Import the package and create a reference for a molecule lookup:
from chembl_webresource_client.new_client import new_client
molecule = new_client.molecule
From this client, we can look up bioactive compounds in a variety of ways, including by popular name:
aspirin = molecule.search('aspirin')
for r in aspirin:
pref_name = r['pref_name']
if pref_name is not None:
print(pref_name)
ASPIRIN
ASPIRIN DL-LYSINE
ASPIRIN EUGENOL ESTER
We can also look-up syonyms of the compound, which might include trade names:
aspirin = [r for r in aspirin if r['pref_name']=='ASPIRIN'][0]

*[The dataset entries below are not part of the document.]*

-- pv_equiv track=rewrite | github.com/npedder/moos-ivp-harmony | py/AlgorithmDevelopment/cellDecomposition.py | _dfs_combine_nodes
-- ===== SOURCE A (Python) =====
-- def _dfs_combine_nodes(graph, node, visited, nodes_to_combine, highest_node, lowest_node):
--     if node not in visited:
--         visited.add(node)
--         if node[0] == nodes_to_combine[0][0]: # If same X value as start node
--             if node != nodes_to_combine[0]:
--                 nodes_to_combine.append(node) # Don't append start node again
--             if node[1] > highest_node[1]:
--                 highest_node = node
--             if node[1] < lowest_node[1]:
--                 lowest_node = node
--             for neighbor in list(graph[node]):
--                 highest_node, lowest_node = _dfs_combine_nodes(graph, neighbor, visited, nodes_to_combine, highest_node, lowest_node)
--
--     return highest_node, lowest_node
-- ===== SOURCE B (Python) =====
-- def _dfs_combine_nodes(graph, node, visited, nodes_to_combine, highest_node, lowest_node):
--     # Iterative pre-order DFS with an explicit stack; same mutations of
--     # `visited` and `nodes_to_combine` as the recursive original.
--     start = nodes_to_combine[0]
--     target_x = start[0]
--     stack = [node]
--     while stack:
--         n = stack.pop()
--         if n in visited:
--             continue
--         visited.add(n)
--         if n[0] != target_x:
--             continue
--         if n != start:
--             nodes_to_combine.append(n)
--         if n[1] > highest_node[1]:
--             highest_node = n
--         if n[1] < lowest_node[1]:
--             lowest_node = n
--         stack.extend(reversed(graph[n]))
--     return highest_node, lowest_node
-- ===== Notes on version B (the rewrite author's own statement) =====
-- stated objective: alternative
-- what changed: Replaces the recursion (extremes threaded through nested return values, neighbor loop re-entering the function) by an iterative pre-order DFS over an explicit stack initialised with the start node, keeping highest/lowest in plain locals and pushing neighbors reversed so the first-visit order, the mutations of visited/nodes_to_combine and the returned extremes are identical.
-- outside the precondition, e.g. on _dfs_combine_nodes({}, (0, 0), {(0, 0)}, [], (0, 0), (0, 0)): A returns ((0, 0), (0, 0)), B raises IndexError
import Mathlib
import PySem

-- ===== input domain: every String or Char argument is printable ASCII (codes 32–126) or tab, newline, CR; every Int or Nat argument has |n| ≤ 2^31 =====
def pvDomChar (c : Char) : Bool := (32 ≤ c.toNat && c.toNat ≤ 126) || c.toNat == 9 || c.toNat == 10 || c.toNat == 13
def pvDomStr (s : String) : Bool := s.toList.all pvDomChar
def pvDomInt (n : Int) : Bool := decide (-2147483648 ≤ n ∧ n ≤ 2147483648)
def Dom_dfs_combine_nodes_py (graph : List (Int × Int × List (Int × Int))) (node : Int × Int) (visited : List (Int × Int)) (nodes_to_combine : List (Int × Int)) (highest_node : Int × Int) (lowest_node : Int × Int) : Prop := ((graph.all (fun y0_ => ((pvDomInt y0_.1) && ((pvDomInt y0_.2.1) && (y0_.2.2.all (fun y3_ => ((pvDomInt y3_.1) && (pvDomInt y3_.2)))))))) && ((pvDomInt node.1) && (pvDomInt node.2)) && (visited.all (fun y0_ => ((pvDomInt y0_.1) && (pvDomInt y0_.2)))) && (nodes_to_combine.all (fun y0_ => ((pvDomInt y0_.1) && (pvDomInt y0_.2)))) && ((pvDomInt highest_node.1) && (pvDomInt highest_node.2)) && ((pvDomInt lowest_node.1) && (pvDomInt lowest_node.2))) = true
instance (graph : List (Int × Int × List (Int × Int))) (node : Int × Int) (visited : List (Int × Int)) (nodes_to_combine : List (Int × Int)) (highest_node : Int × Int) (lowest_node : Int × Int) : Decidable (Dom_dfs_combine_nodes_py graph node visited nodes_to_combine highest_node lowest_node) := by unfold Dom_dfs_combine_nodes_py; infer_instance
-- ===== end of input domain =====

-- B replaces A's recursion by an iterative explicit-stack pre-order DFS (extremes kept in locals,
-- neighbors pushed reversed), same return value and same mutations of visited/nodes_to_combine.

-- graph[n] for the dict keyed by (x, y) pairs (the assoc list stores flattened triples)
def pvLookupAdj (graph : List (Int × Int × List (Int × Int))) (n : Int × Int) : Option (List (Int × Int)) :=
  (graph.find? (fun e => e.1 == n.1 && e.2.1 == n.2)).map (fun e => e.2.2)

-- ===== PORT A =====
-- Literal port of the recursive Python A; `fuel` only guards totality (one unit per nested call;
-- recursion depth is bounded by the number of graph keys, so graph.length + 1 never runs out).
mutual
def dfsACore (graph : List (Int × Int × List (Int × Int))) (fuel : Nat) (node : Int × Int)
    (visited nodes_to_combine : List (Int × Int)) (highest_node lowest_node : Int × Int) :
    ((Int × Int) × (Int × Int)) × List (Int × Int) × List (Int × Int) :=
  match fuel with
  | 0 => ((highest_node, lowest_node), visited, nodes_to_combine)   -- fuel guard only, never reached from the entry point
  | fuel + 1 =>
    if visited.contains node then ((highest_node, lowest_node), visited, nodes_to_combine)
    else
      let visited' := PySem.Set.add visited node
      match PySem.List.pyGet? nodes_to_combine 0 with
      | none => ((highest_node, lowest_node), visited', nodes_to_combine)   -- Python raises IndexError here; outside Pre_
      | some start =>
        if node.1 = start.1 then
          let ntc' := if node ≠ start then nodes_to_combine ++ [node] else nodes_to_combine
          let h' := if node.2 > highest_node.2 then node else highest_node
          let l' := if node.2 < lowest_node.2 then node else lowest_node
          match pvLookupAdj graph node with
          | none => ((h', l'), visited', ntc')   -- Python raises KeyError here; outside Pre_
          | some adj => dfsAList graph fuel adj visited' ntc' h' l'
        else ((highest_node, lowest_node), visited', nodes_to_combine)
  termination_by (fuel, 0)

-- the `for neighbor in list(graph[node])` loop, threading (highest, lowest, visited, ntc)
def dfsAList (graph : List (Int × Int × List (Int × Int))) (fuel : Nat) (adj : List (Int × Int))
    (visited nodes_to_combine : List (Int × Int)) (highest_node lowest_node : Int × Int) :
    ((Int × Int) × (Int × Int)) × List (Int × Int) × List (Int × Int) :=
  match adj with
  | [] => ((highest_node, lowest_node), visited, nodes_to_combine)
  | n :: rest =>
    let r := dfsACore graph fuel n visited nodes_to_combine highest_node lowest_node
    dfsAList graph fuel rest r.2.1 r.2.2 r.1.1 r.1.2
  termination_by (fuel, adj.length + 1)
end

aspirin['molecule_synonyms'][:5]
[{'molecule_synonym': '8-hour bayer',
'syn_type': 'TRADE_NAME',
'synonyms': '8-HOUR BAYER'},
{'molecule_synonym': 'Acetosalic Acid',
'syn_type': 'TRADE_NAME',
'synonyms': 'Acetosalic Acid'},
{'molecule_synonym': 'Acetylsalic acid',
'syn_type': 'TRADE_NAME',
'synonyms': 'ACETYLSALIC ACID'},
{'molecule_synonym': 'Acetylsalicylic Acid',
'syn_type': 'INN',
'synonyms': 'Acetylsalicylic Acid'},
{'molecule_synonym': 'Acetylsalicylic Acid',
'syn_type': 'TRADE_NAME',
'synonyms': 'Acetylsalicylic Acid'}]
As before, we can generae an _repr_
method on the object to provide us with a summary output from the object in a form we desire:
from IPython.display import HTML
# Create a function to display compound properties
def chembl_wrc_molecule_properties(molecule):
"""Display various compound properties."""
properties = []
_wikipedia_name = [c['xref_id'] for c in molecule['cross_references'] if c["xref_src"]=='Wikipedia']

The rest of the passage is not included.